■ SOURCE DATA:

....

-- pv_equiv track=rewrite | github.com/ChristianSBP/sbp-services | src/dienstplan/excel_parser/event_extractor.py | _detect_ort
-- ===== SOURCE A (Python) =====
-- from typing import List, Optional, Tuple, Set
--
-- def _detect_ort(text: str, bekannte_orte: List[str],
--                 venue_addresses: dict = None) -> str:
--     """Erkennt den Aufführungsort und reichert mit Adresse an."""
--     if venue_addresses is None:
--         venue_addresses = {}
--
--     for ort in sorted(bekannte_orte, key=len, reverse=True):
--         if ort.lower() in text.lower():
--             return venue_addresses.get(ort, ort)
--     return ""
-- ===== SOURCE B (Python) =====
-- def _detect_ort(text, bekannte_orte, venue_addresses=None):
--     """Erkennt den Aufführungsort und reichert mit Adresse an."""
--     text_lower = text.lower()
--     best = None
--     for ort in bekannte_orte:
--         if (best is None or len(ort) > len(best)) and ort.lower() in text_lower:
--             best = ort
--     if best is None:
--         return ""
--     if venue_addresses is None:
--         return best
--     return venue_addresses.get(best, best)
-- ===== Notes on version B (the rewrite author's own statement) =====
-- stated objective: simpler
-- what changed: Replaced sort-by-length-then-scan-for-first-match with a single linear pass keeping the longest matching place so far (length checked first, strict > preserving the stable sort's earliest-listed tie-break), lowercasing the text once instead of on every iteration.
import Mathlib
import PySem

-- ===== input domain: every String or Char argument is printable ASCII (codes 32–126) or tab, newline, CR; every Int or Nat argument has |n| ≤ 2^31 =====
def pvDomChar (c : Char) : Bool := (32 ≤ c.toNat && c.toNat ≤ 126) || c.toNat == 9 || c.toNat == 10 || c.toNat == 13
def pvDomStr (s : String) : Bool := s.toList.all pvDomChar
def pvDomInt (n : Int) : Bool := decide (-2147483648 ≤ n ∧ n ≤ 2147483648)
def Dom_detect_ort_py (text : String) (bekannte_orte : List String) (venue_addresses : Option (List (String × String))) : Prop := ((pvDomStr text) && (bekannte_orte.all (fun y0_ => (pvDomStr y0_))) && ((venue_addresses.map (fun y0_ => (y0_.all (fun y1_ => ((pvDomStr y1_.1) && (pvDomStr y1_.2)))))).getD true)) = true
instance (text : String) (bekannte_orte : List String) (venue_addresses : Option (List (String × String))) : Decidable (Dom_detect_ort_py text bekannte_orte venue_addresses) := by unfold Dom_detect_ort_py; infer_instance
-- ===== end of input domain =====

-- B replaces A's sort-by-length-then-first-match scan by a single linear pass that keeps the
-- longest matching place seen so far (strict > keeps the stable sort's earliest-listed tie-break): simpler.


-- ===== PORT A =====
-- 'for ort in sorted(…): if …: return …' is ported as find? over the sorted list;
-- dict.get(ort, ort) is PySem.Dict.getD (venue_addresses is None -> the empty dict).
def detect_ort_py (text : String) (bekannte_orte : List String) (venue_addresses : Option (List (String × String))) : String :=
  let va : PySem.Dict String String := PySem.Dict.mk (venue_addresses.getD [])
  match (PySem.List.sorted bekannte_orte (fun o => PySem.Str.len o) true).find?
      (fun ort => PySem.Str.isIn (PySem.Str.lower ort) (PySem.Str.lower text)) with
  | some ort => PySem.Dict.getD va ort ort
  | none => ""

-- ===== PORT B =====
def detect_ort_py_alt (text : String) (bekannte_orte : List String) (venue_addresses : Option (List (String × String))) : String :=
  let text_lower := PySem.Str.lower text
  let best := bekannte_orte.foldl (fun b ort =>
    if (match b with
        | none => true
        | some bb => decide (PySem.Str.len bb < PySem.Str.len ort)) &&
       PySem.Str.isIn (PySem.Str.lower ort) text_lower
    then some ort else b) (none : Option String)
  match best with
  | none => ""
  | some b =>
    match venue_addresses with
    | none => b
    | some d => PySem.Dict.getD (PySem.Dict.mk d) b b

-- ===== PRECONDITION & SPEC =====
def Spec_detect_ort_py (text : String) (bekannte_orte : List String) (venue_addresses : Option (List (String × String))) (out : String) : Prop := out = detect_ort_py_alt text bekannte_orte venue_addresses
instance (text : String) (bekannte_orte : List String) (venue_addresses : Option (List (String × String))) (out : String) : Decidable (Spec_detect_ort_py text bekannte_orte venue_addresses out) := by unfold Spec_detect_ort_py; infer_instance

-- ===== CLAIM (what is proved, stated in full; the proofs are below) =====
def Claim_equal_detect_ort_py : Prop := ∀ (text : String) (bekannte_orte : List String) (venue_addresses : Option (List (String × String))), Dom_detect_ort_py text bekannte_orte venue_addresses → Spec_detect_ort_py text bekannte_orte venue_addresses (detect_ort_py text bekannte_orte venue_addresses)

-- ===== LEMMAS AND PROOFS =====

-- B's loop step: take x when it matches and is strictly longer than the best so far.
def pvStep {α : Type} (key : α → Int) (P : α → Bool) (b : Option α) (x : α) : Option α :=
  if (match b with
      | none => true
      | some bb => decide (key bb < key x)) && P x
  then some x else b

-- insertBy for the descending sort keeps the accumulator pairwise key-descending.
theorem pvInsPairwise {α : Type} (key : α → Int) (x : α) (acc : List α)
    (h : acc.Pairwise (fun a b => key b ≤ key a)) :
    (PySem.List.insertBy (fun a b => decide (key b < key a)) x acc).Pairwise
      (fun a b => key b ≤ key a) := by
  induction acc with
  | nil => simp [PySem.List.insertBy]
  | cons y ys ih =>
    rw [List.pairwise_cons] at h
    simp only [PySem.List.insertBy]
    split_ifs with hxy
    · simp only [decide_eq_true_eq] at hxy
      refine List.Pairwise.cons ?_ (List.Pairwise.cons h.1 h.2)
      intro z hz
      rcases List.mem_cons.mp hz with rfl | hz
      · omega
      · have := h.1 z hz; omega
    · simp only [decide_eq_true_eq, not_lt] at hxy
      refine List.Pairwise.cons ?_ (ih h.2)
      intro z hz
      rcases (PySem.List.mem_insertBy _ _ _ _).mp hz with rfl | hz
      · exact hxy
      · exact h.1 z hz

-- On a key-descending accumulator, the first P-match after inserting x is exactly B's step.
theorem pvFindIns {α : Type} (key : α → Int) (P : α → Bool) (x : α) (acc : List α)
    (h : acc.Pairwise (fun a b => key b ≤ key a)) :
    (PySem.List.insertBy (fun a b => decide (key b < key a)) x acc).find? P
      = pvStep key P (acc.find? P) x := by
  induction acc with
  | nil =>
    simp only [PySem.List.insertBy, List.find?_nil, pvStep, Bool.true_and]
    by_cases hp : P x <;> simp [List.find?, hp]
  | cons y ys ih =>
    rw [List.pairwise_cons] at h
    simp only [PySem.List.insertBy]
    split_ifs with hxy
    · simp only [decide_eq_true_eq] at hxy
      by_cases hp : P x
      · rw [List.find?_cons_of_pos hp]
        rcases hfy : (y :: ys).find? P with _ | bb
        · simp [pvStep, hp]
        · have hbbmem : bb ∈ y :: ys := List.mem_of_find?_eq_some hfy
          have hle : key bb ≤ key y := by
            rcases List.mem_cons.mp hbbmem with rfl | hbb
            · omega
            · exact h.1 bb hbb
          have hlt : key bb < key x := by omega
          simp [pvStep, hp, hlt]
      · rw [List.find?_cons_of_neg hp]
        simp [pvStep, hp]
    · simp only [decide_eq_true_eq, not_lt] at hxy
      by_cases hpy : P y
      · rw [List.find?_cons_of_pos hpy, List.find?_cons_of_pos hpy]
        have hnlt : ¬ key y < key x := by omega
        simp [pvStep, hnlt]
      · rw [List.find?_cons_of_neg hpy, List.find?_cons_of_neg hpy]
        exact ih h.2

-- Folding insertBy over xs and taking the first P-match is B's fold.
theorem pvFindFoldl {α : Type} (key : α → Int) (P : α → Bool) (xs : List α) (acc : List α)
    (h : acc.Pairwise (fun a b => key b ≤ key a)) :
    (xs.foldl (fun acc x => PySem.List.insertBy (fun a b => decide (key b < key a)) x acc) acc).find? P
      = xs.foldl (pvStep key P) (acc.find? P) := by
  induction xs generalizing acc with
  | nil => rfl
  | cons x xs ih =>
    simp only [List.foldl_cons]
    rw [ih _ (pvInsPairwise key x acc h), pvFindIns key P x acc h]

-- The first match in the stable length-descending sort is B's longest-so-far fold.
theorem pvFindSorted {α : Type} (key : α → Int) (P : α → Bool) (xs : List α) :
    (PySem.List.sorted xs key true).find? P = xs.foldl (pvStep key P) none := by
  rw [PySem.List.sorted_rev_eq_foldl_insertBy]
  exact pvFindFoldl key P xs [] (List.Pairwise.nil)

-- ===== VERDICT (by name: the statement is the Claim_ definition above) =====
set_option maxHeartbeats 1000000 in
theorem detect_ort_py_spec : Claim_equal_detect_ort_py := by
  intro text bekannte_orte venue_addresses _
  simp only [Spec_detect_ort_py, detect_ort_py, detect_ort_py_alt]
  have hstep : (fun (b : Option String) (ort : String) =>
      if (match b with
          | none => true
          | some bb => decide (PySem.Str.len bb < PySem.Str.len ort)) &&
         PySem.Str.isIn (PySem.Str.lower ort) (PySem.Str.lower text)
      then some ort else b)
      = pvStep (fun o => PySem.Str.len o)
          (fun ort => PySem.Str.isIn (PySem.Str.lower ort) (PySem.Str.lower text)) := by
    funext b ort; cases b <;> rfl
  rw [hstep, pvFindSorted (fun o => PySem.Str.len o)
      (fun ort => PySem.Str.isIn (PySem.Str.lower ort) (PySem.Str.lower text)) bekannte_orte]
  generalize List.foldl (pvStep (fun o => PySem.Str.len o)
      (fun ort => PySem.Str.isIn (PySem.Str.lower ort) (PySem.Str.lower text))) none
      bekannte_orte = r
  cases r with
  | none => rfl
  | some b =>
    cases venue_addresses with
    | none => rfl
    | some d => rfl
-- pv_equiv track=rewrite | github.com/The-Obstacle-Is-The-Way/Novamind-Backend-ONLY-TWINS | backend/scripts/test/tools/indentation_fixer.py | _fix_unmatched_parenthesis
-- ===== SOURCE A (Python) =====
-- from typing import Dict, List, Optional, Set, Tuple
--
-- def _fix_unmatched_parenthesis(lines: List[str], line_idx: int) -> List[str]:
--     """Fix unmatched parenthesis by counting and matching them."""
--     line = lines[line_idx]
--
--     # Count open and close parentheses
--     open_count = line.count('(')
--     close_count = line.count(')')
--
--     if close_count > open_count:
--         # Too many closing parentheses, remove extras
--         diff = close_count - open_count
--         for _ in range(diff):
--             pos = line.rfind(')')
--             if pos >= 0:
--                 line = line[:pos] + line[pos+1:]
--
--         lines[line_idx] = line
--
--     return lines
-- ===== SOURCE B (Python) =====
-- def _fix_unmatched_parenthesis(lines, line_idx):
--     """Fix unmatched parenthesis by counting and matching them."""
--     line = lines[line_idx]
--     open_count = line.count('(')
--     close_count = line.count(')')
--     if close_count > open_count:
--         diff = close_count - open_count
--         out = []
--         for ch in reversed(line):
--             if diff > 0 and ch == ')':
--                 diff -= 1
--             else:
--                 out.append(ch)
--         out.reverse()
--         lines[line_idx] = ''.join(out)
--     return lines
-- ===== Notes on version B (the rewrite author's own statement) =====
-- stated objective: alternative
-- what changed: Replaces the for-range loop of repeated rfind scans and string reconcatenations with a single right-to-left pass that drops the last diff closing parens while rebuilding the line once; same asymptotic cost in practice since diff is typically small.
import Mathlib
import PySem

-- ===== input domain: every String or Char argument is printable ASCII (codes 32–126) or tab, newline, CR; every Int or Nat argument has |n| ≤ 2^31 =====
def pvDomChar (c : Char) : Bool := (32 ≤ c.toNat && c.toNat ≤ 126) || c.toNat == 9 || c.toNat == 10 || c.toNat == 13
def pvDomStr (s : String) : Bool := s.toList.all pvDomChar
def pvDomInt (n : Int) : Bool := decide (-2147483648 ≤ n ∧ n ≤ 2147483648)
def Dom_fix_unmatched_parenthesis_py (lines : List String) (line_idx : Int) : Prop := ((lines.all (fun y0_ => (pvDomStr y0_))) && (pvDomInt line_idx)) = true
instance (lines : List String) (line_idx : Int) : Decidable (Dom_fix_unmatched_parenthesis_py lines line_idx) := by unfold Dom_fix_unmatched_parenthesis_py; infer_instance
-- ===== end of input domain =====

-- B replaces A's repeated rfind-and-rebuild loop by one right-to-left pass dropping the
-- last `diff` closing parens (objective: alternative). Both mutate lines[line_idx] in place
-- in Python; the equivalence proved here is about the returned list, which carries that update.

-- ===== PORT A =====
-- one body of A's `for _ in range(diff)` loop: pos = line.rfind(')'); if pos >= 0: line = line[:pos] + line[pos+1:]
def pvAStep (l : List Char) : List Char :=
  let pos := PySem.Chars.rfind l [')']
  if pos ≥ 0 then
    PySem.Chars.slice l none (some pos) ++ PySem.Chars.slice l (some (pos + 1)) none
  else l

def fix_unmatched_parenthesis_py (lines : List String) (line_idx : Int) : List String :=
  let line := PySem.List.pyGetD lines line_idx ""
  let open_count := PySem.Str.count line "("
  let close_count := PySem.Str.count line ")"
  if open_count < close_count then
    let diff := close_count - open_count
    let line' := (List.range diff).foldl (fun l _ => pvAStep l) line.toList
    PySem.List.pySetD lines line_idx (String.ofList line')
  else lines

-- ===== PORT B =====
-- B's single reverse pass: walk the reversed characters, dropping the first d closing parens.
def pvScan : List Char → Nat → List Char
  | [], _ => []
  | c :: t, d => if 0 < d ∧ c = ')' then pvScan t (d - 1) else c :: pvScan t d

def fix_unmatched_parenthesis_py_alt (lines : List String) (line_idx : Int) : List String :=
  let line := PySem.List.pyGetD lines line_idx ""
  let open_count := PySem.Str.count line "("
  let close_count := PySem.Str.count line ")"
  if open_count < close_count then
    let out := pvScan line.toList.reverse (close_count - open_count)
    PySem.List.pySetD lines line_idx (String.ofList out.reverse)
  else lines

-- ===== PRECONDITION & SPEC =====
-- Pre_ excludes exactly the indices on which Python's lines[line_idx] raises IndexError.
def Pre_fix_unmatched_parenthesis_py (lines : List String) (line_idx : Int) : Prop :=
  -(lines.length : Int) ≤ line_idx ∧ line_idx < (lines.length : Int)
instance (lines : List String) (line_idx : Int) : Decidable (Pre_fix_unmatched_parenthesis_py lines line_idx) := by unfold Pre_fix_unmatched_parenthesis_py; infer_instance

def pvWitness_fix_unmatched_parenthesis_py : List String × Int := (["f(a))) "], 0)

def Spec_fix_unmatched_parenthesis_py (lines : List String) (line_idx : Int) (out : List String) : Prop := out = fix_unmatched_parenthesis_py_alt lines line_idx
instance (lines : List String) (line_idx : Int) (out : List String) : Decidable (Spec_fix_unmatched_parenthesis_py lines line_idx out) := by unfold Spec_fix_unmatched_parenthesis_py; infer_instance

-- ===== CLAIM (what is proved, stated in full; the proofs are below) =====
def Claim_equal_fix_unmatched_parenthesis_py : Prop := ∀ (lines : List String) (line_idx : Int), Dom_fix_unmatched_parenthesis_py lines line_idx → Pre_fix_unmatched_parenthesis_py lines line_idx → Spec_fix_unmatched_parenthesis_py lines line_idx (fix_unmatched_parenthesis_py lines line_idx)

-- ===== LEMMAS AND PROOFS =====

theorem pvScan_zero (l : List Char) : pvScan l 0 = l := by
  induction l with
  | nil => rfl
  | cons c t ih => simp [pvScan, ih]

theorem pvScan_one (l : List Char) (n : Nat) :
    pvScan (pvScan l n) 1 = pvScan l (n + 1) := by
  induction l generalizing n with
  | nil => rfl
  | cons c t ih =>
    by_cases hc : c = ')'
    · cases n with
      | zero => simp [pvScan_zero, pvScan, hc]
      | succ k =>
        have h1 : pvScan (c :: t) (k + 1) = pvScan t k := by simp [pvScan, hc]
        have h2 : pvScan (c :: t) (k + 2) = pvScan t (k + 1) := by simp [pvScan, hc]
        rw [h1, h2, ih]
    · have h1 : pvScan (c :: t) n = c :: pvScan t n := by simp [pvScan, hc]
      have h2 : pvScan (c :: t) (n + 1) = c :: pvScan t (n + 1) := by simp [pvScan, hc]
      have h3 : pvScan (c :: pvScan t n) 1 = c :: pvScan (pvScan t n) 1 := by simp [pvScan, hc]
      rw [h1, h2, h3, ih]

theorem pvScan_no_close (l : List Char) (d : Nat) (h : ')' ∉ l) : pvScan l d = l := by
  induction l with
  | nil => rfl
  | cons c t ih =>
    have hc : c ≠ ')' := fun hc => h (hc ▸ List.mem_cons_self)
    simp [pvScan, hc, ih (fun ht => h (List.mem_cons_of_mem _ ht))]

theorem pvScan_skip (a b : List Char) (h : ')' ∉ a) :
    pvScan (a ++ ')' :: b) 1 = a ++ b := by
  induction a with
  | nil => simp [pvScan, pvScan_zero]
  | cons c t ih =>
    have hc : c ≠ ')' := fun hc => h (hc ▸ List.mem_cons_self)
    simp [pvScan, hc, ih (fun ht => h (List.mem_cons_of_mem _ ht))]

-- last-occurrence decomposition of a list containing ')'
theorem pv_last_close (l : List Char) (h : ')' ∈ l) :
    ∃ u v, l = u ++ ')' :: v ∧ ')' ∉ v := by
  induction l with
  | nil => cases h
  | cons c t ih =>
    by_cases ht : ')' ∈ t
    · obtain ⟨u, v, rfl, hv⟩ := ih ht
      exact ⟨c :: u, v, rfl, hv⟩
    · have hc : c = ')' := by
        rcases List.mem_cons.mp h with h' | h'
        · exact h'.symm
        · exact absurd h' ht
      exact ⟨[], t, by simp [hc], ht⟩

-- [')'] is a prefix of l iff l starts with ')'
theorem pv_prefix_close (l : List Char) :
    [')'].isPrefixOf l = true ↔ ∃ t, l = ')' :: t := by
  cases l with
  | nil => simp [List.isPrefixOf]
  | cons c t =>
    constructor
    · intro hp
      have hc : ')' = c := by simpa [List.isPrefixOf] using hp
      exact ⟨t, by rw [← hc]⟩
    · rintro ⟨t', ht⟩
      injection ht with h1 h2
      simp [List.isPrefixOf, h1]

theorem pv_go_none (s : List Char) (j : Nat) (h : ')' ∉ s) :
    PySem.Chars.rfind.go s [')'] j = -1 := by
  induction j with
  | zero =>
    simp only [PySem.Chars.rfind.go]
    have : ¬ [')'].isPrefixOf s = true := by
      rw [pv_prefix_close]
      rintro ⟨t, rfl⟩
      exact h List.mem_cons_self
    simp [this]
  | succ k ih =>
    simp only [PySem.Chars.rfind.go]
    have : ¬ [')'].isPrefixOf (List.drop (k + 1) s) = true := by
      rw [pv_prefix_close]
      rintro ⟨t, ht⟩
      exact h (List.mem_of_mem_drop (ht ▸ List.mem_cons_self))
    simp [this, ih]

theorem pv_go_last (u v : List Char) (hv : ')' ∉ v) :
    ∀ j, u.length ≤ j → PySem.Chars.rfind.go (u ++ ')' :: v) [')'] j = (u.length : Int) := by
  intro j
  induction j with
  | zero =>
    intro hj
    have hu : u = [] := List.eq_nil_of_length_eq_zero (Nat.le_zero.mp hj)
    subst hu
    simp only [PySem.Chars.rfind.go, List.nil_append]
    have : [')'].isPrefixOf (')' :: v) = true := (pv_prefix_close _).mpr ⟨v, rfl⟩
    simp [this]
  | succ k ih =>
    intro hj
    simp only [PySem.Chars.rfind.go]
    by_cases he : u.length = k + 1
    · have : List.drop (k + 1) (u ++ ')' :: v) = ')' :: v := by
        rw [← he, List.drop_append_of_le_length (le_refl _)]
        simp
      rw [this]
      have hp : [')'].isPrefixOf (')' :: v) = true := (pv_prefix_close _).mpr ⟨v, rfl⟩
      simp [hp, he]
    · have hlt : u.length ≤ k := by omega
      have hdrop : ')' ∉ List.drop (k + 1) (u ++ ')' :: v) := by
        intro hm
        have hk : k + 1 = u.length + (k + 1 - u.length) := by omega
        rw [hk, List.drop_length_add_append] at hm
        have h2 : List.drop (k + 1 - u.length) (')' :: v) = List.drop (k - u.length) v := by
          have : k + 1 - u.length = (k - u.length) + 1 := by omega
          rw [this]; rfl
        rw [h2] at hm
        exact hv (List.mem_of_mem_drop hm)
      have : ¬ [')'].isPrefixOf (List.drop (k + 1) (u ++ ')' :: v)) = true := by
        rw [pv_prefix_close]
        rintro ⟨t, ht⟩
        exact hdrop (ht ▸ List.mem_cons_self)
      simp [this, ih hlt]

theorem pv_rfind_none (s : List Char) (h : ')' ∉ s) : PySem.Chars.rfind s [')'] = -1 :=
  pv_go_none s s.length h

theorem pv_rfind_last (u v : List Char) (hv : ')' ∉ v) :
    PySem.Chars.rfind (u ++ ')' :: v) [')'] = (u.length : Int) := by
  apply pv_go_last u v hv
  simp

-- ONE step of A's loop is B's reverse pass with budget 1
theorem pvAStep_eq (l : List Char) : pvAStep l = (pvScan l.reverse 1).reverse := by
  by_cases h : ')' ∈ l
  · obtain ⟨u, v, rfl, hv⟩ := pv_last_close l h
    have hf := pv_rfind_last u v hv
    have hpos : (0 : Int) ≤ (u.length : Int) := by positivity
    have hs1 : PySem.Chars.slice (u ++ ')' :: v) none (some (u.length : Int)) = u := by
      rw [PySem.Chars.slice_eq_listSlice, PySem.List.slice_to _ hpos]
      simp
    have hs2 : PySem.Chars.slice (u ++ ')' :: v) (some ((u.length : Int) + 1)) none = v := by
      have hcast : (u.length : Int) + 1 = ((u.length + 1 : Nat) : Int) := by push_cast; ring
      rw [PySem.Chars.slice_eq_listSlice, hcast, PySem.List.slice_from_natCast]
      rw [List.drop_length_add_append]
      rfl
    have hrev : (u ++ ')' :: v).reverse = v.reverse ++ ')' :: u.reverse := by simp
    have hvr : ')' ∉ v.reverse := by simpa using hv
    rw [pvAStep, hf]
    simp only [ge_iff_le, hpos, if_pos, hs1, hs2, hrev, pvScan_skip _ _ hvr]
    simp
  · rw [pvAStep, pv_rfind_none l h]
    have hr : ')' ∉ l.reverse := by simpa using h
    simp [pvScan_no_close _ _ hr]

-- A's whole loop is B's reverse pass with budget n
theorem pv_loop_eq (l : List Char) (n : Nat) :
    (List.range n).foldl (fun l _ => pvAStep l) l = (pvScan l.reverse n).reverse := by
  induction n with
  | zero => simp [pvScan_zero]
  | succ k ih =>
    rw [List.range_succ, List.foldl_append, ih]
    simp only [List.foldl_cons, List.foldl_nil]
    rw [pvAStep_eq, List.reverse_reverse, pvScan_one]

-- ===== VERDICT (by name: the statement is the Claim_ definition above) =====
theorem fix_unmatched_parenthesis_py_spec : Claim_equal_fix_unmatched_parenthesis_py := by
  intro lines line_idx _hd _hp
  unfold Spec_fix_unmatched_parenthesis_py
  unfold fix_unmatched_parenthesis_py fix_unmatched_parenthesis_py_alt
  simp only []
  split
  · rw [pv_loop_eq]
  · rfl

....

■ THE TASK:
Whenever a line of the material above contains the string "generalizing", copy that line out.

■ OUTPUT OF THE EXERCISE:
  induction xs generalizing acc with
  induction l generalizing n with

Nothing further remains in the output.